Items listed in a dataset:
-- ===== A-side: the streaming loop invariant =====
theorem pv_A_loop (w : Nat) (h64 : w ≤ 64) (hw : 0 < w) (vs : List Int) :
    vs.foldl (packStepA ((w : Nat) : Int) (((1 <<< w : Nat) : Int) - 1)) ([], 0, 0)
    = (pvChunk (vs.length * w / 64) (pvTot w vs),
       ((pvTot w vs / 2^(64 * (vs.length * w / 64)) : Nat) : Int),
       ((vs.length * w % 64 : Nat) : Int)) := by
  induction vs using List.reverseRecOn with
  | nil => simp [pvChunk, pvTot]
  | append_singleton vs v ih =>
    rw [List.foldl_append, ih, List.foldl_cons, List.foldl_nil]
    set k := vs.length with hk
    set T := pvTot w vs with hT
    set m := k * w / 64 with hm
    set b := k * w % 64 with hb
    have hkw : k * w = 64 * m + b := (Nat.div_add_mod (k*w) 64).symm
    have hblt : b < 64 := Nat.mod_lt _ (by norm_num)
    have hTlt : T < 2^(k*w) := pvTot_lt w vs
    set c := T / 2 ^ (64 * m) with hc
    have hclt : c < 2 ^ b := by
      rw [hc, Nat.div_lt_iff_lt_mul (Nat.two_pow_pos _), ← pow_add]
      rw [show b + 64*m = 64*m + b by ring, ← hkw]; exact hTlt
    have hv := pvRes_lt w v
    set v' := pvRes w v with hv'
    have hT' : pvTot w (vs ++ [v]) = T + (v' * 2^b) * 2^(64*m) := by
      rw [pvTot_snoc, ← hk, ← hv', hkw, pow_add, hT]; ring
    have hlen : (vs ++ [v]).length = k + 1 := by simp [hk]
    have hkw1 : (k+1) * w = 64*m + b + w := by rw [Nat.add_mul, one_mul, hkw]
    set curN := c + v' * 2^b with hcur
    have hTd : pvTot w (vs ++ [v]) / 2^(64*m) = curN := by
      rw [hT', Nat.add_mul_div_right _ _ (Nat.two_pow_pos _), hcur, hc]
    have hcur64 : curN < 2^(b+w) := by
      rw [hcur, pow_add]
      nlinarith [Nat.two_pow_pos b, Nat.two_pow_pos w]
    unfold packStepA
    simp only
    rw [pv_band_mask v w, ← pvRes_cast w v, ← hv', Int.toNat_natCast,
        pv_shiftL_cast v' b, PySem.Int.bor_natCast, pv_lor_sh b c v' hclt, ← hcur]
    rw [show ((b : Nat) : Int) + ((w : Nat) : Int) = (((b + w : Nat)) : Int) by push_cast; ring]
    split_ifs with hge hgt
    · -- straddle branch: b + w > 64
      have hgt' : 64 < b + w := by exact_mod_cast hgt
      have hmod : (vs ++ [v]).length * w % 64 = b + w - 64 := by
        rw [hlen, hkw1]; omega
      have hdiv : (vs ++ [v]).length * w / 64 = m + 1 := by
        rw [hlen, hkw1]; omega
      have hsub : (((w : Nat) : Int) - ((((b + w : Nat)) : Int) - 64)).toNat = 64 - b := by
        omega
      refine Prod.ext ?_ (Prod.ext ?_ ?_)
      · simp only [hdiv]
        rw [pvChunk_snoc, hT', pvChunk_congr,
            Nat.add_mul_div_right _ _ (Nat.two_pow_pos _), ← hc, ← hcur,
            pv_band_mask (((curN : Nat) : Int)) 64,
            show ((curN : Nat) : Int) % 2^64 = ((curN % 2^64 : Nat) : Int) by push_cast; ring]
      · simp only [hdiv, hsub]
        rw [pv_shiftR_cast, Nat.shiftRight_eq_div_pow]
        rw [hT', show 64*(m+1) = 64*m + 64 by ring, pow_add, ← Nat.div_div_eq_div_mul,
            Nat.add_mul_div_right _ _ (Nat.two_pow_pos _), ← hc]
        congr 1
        have hd : 64 - b + b = 64 := by omega
        have hsplit : c + v' * 2^b = (c + (v' % 2^(64-b)) * 2^b) + (v' / 2^(64-b)) * 2^64 := by
          have hq := Nat.div_add_mod v' (2^(64-b))
          have h2 : (2:Nat)^(64-b) * 2^b = 2^64 := by rw [← pow_add, hd]
          calc c + v' * 2^b
              = c + (2^(64-b) * (v' / 2^(64-b)) + v' % 2^(64-b)) * 2^b := by rw [hq]
            _ = (c + (v' % 2^(64-b)) * 2^b) + (v' / 2^(64-b)) * (2^(64-b) * 2^b) := by ring
            _ = (c + (v' % 2^(64-b)) * 2^b) + (v' / 2^(64-b)) * 2^64 := by rw [h2]
        have hsmall : c + (v' % 2^(64-b)) * 2^b < 2^64 := by
          have h1 : v' % 2^(64-b) < 2^(64-b) := Nat.mod_lt _ (Nat.two_pow_pos _)
          have h2 : (2:Nat)^64 = 2^(64-b) * 2^b := by rw [← pow_add, hd]
          rw [h2]
          nlinarith [Nat.two_pow_pos b, Nat.two_pow_pos (64-b)]
        rw [hsplit, Nat.add_mul_div_right _ _ (Nat.two_pow_pos 64), Nat.div_eq_of_lt hsmall,
            Nat.zero_add]
      · rw [hmod]; push_cast; omega
    · -- exact fill: b + w = 64
      have hge' : 64 ≤ b + w := by exact_mod_cast hge
      have hgt' : ¬ (64 < b + w) := fun h => hgt (by exact_mod_cast h)
      have heq : b + w = 64 := by omega
      have hmod : (vs ++ [v]).length * w % 64 = 0 := by
        rw [hlen, hkw1]; omega
      have hdiv : (vs ++ [v]).length * w / 64 = m + 1 := by
        rw [hlen, hkw1]; omega
      refine Prod.ext ?_ (Prod.ext ?_ ?_)
      · simp only [hdiv]
        rw [pvChunk_snoc, hT', pvChunk_congr,
            Nat.add_mul_div_right _ _ (Nat.two_pow_pos _), ← hc, ← hcur,
            Nat.mod_eq_of_lt (by rw [← heq]; exact hcur64)]
      · simp only [hdiv]
        rw [hT', show 64*(m+1) = 64*m + 64 by ring, pow_add, ← Nat.div_div_eq_div_mul,
            Nat.add_mul_div_right _ _ (Nat.two_pow_pos _), ← hc, ← hcur,
            Nat.div_eq_of_lt (by rw [← heq]; exact hcur64)]
        simp
      · rw [hmod]; simp
    · -- still filling: b + w < 64
      have hge' : ¬ (64 ≤ b + w) := fun h => hge (by exact_mod_cast h)
      have hmod : (vs ++ [v]).length * w % 64 = b + w := by
        rw [hlen, hkw1]; omega
      have hdiv : (vs ++ [v]).length * w / 64 = m := by
        rw [hlen, hkw1]; omega
      refine Prod.ext ?_ (Prod.ext ?_ ?_)
      · simp only [hdiv]
        rw [hT', pvChunk_congr]
      · simp only [hdiv]
        rw [hTd]
      · rw [hmod]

■ Task directions:
The answer is the lines above between the line holding "set v' := pvRes w v with hv'" and the line holding "rw [pv_band_mask v", inclusive, each written out exactly, and no others.

■ Answer to this exercise:
    set v' := pvRes w v with hv'
    have hT' : pvTot w (vs ++ [v]) = T + (v' * 2^b) * 2^(64*m) := by
      rw [pvTot_snoc, ← hk, ← hv', hkw, pow_add, hT]; ring
    have hlen : (vs ++ [v]).length = k + 1 := by simp [hk]
    have hkw1 : (k+1) * w = 64*m + b + w := by rw [Nat.add_mul, one_mul, hkw]
    set curN := c + v' * 2^b with hcur
    have hTd : pvTot w (vs ++ [v]) / 2^(64*m) = curN := by
      rw [hT', Nat.add_mul_div_right _ _ (Nat.two_pow_pos _), hcur, hc]
    have hcur64 : curN < 2^(b+w) := by
      rw [hcur, pow_add]
      nlinarith [Nat.two_pow_pos b, Nat.two_pow_pos w]
    unfold packStepA
    simp only
    rw [pv_band_mask v w, ← pvRes_cast w v, ← hv', Int.toNat_natCast,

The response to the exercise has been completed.